Easier archiving could be proposed if the data provider is using a standard and acceptable data format. The archive specification may then concentrate on the file structure and metadata. If the data provider follows the specification, then the archive process can be rather straightforward, or even more, automated. In support of this proposition, we have been preparing two Cassini/RPWS higher order datasets, that have been delivered to PDS-PPI last summer. Those two datasets are using CDF as a file format, and a rather complete series of global attributes (metadata). The PDS4 labels of the data products have been generated automatically from each CDF file, using scripts developed by the PDS-PPI node team. The metadata included into those files are making them compliant with ISTP (Space Physics archive), PDS4 (Planetary Science Archive) and VESPA for easier distribution. In the case of VESPA, the metadata table used for data discovery use also generated automatically from the file global attributes.
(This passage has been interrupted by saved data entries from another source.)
-- pv_equiv track=rewrite | github.com/AllenPeng0209/Wondera | services/backend/seed/extract_mobile_roles.py | find_single_quoted_end
-- ===== SOURCE A (Python) =====
-- def find_single_quoted_end(text: str, start: int) -> int:
--     """從 start 開始（在開頭 ' 之後），找到結束的單引號（未轉義）。"""
--     i = start
--     while i < len(text):
--         if text[i] == "\\":
--             i += 2
--             continue
--         if text[i] == "'":
--             return i
--         i += 1
--     return -1
-- ===== SOURCE B (Python) =====
-- import re
--
-- # One regex does the scan: each escaped pair "\\." or ordinary char "[^'\\]" is
-- # consumed; the match stops at the first unescaped quote (or a trailing
-- # backslash / end of string).  re.DOTALL lets "\\." consume escaped newlines.
-- _QUOTED_CHUNK = re.compile(r"(?:\\.|[^'\\])*", re.DOTALL)
--
--
-- def find_single_quoted_end(text: str, start: int) -> int:
--     """從 start 開始（在開頭 ' 之後），找到結束的單引號（未轉義）。"""
--     end = _QUOTED_CHUNK.match(text, start).end()
--     return end if end < len(text) and text[end] == "'" else -1
-- ===== Notes on version B (the rewrite author's own statement) =====
-- stated objective: idiomatic
-- what changed: A's manual index-stepping while-loop (i += 2 over escapes) is replaced by one precompiled regex (?:\\.|[^'\\])* matched at start with re.DOTALL; the answer is read off m.end() with a single quote check.
-- outside the precondition, e.g. on find_single_quoted_end("'", -1): A returns -1, B returns 0; on find_single_quoted_end("ab'", -1): A returns -1, B returns 2; on find_single_quoted_end("a'", -3): A raises IndexError, B returns 1
import Mathlib
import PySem

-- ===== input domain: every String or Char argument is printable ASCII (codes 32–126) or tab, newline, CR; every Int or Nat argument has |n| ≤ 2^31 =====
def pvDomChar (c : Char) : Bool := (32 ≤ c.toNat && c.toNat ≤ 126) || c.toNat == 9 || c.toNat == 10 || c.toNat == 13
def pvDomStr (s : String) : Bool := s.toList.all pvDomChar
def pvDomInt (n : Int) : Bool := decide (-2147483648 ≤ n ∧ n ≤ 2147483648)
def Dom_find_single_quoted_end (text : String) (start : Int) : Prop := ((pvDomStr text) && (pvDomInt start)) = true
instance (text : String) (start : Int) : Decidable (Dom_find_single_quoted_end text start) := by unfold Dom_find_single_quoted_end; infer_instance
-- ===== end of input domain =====

-- B replaces A's manual index-stepping loop by a single precompiled regex
-- (?:\\.|[^'\\])* matched at `start` (objective: idiomatic); return value only.

-- ===== PORT A =====
-- A's while-loop: i steps by 2 over a backslash, by 1 otherwise
def pvScanA (cs : List Char) (i : Int) : Int :=
  if _h : i < (cs.length : Int) then
    match PySem.List.pyGet? cs i with
    | none => -1      -- text[i]: IndexError in Python (start < -len); excluded by Pre_
    | some c =>
      if c = '\\' then pvScanA cs (i + 2)
      else if c = '\'' then i
      else pvScanA cs (i + 1)
  else -1
termination_by ((cs.length : Int) - i).toNat
decreasing_by all_goals (simp at *; omega)

def find_single_quoted_end (text : String) (start : Int) : Int :=
  pvScanA text.toList start

-- ===== PORT B =====
-- m.end() of the greedy match of (?:\\.|[^'\\])* at position e: "\\." consumes
-- an escaped pair (needs a char after the backslash; DOTALL), "[^'\\]" one
-- ordinary char; the match stops at the first unescaped quote, a trailing
-- backslash, or the end of the string.
def pvChunkEnd (cs : List Char) (e : Nat) : Nat :=
  if _h : e + 1 < cs.length ∧ cs.getD e ' ' = '\\' then pvChunkEnd cs (e + 2)
  else if _h2 : e < cs.length ∧ cs.getD e ' ' ≠ '\'' ∧ cs.getD e ' ' ≠ '\\' then pvChunkEnd cs (e + 1)
  else e
termination_by cs.length - e
decreasing_by all_goals omega

def find_single_quoted_end_alt (text : String) (start : Int) : Int :=
  let cs := text.toList
  -- Pattern.match clamps a negative pos to 0: exactly Int.toNat
  let e := pvChunkEnd cs start.toNat
  if e < cs.length ∧ cs.getD e ' ' = '\'' then (e : Int) else -1

-- ===== PRECONDITION & SPEC =====
-- Pre_ restricts to the function's natural domain, start ≥ 0 (every caller passes a
-- position just after an opening quote).  For start < -len(text) A raises IndexError;
-- for -len(text) ≤ start < 0 A scans through Python's accidental negative-index
-- wraparound and reports positions as negative indices (even -1, colliding with the
-- not-found sentinel), values B's regex (which clamps pos to 0) cannot meaningfully match.
def Pre_find_single_quoted_end (text : String) (start : Int) : Prop :=
  0 ≤ start
instance (text : String) (start : Int) : Decidable (Pre_find_single_quoted_end text start) := by unfold Pre_find_single_quoted_end; infer_instance

def pvWitness_find_single_quoted_end : String × Int := ("ab\\''", 0)

def Spec_find_single_quoted_end (text : String) (start : Int) (out : Int) : Prop := out = find_single_quoted_end_alt text start
instance (text : String) (start : Int) (out : Int) : Decidable (Spec_find_single_quoted_end text start out) := by unfold Spec_find_single_quoted_end; infer_instance

-- ===== CLAIM (what is proved, stated in full; the proofs are below) =====
def Claim_equal_find_single_quoted_end : Prop := ∀ (text : String) (start : Int), Dom_find_single_quoted_end text start → Pre_find_single_quoted_end text start → Spec_find_single_quoted_end text start (find_single_quoted_end text start)

-- ===== LEMMAS AND PROOFS =====

-- correspondence of the two scans at nonnegative positions
lemma pvMain (cs : List Char) : ∀ (k j : Nat), cs.length ≤ j + k →
    pvScanA cs (j : Int) =
      (if pvChunkEnd cs j < cs.length ∧ cs.getD (pvChunkEnd cs j) ' ' = '\'' then ((pvChunkEnd cs j : Nat) : Int) else -1) := by
  intro k
  induction k with
  | zero =>
    intro j hj
    rw [pvScanA, pvChunkEnd]
    have h1 : ¬ ((j : Int) < (cs.length : Int)) := by omega
    have h2 : ¬ (j + 1 < cs.length ∧ cs.getD j ' ' = '\\') := by omega
    have h3 : ¬ (j < cs.length ∧ cs.getD j ' ' ≠ '\'' ∧ cs.getD j ' ' ≠ '\\') := by omega
    rw [dif_neg h1, dif_neg h2, dif_neg h3, if_neg (by omega)]
  | succ k ih =>
    intro j hj
    by_cases hlt : j < cs.length
    · have hget : PySem.List.pyGet? cs (j : Int) = some cs[j] :=
        PySem.List.pyGet?_ofNat cs j hlt
      have hgetD : cs.getD j ' ' = cs[j] := List.getD_eq_getElem cs ' ' hlt
      rw [pvScanA, dif_pos (by omega), hget]
      show (if cs[j] = '\\' then pvScanA cs ((j : Int) + 2)
            else if cs[j] = '\'' then (j : Int) else pvScanA cs ((j : Int) + 1)) = _
      by_cases hbs : cs[j] = '\\'
      · by_cases hnext : j + 1 < cs.length
        · rw [if_pos hbs]
          rw [pvChunkEnd, dif_pos ⟨hnext, by rw [hgetD]; exact hbs⟩]
          have : (j : Int) + 2 = ((j + 2 : Nat) : Int) := by omega
          rw [this]
          exact ih (j + 2) (by omega)
        · rw [if_pos hbs]
          rw [pvChunkEnd, dif_neg (by omega), dif_neg (by rw [hgetD]; tauto)]
          rw [pvScanA, dif_neg (by omega), if_neg (by rw [hgetD]; simp [hbs])]
      · by_cases hq : cs[j] = '\''
        · rw [if_neg hbs, if_pos hq]
          rw [pvChunkEnd, dif_neg (by rw [hgetD]; tauto), dif_neg (by rw [hgetD]; tauto)]
          rw [if_pos ⟨hlt, by rw [hgetD]; exact hq⟩]
        · rw [if_neg hbs, if_neg hq]
          rw [pvChunkEnd, dif_neg (by rw [hgetD]; tauto), dif_pos ⟨hlt, by rw [hgetD]; tauto⟩]
          have : (j : Int) + 1 = ((j + 1 : Nat) : Int) := by omega
          rw [this]
          exact ih (j + 1) (by omega)
    · rw [pvScanA, pvChunkEnd]
      rw [dif_neg (by omega), dif_neg (by omega), dif_neg (by omega), if_neg (by omega)]

-- ===== VERDICT (by name: the statement is the Claim_ definition above) =====
theorem find_single_quoted_end_spec : Claim_equal_find_single_quoted_end := by
  intro text start _ hPre
  unfold Pre_find_single_quoted_end at hPre
  unfold Spec_find_single_quoted_end find_single_quoted_end find_single_quoted_end_alt
  have h1 : ((start.toNat : Nat) : Int) = start := Int.toNat_of_nonneg hPre
  rw [← h1]
  exact pvMain text.toList text.toList.length start.toNat (by omega)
The synergy between journal editors and data centers must be improved.
As an example, it is noticeable that in astronomy, the CDS (Centre de Données Astronomique de Strasbourg, France) is gathering all published data (bibliographic references, as well as data tables) for every astronomical object. This is a huge work initiated with Astronomy & Astrophysics. Now the authors submitting to A&A are encouraged and receive technical support to submit their data tables into a VO compliant format (including metadata).
It is probably more complex with planetary data (in astronomy, the RA and Dec coordinates are used to link observations), but this should be studied.
Interdisciplinary studies usually require higher-order data product, as they can be conducted by scientists from neighboring science domains (e.g., magnetospheric sciences and planetary sciences). These higher-order data product are derived from the PI teams, and their delivery to the community is a huge benefit to all. NASA/PDS should support as much as possible to sharing and archiving of these data products. The same way, NASA/PDS should also support as much as possible the participating scientists to share and archive the result of their project.
Together with higher-order data products, supporting data-products should also be considered, in particular, modeling run results. When the simulated data products is comparable to a observational data product, archiving should be rather straightforward. However, for propagation or transmission analysis, which are closer to a calibration than to an observation, archiving is probably more tricky. This should be assessed, and could end up with a "Planetary-CCMC" project. The European IMPEx project has studied the distribution of Simulation Runs, in the scope of Planetary Plasmas. The IMPEx model and infrastructure can be easily extended to any multidimensional modeling of a medium (atmospheres, interiors...). We plan to study this during the VESPA project.
The response will be submitted on the NSPIRES website, as a NOI (Notification of Intent). Baptiste Cecconi will submit for VESPA.
The submission material must be a pdf file (5 pages maximum), with a submission title. There can be several submissions from the same team, addressing various aspects/projects.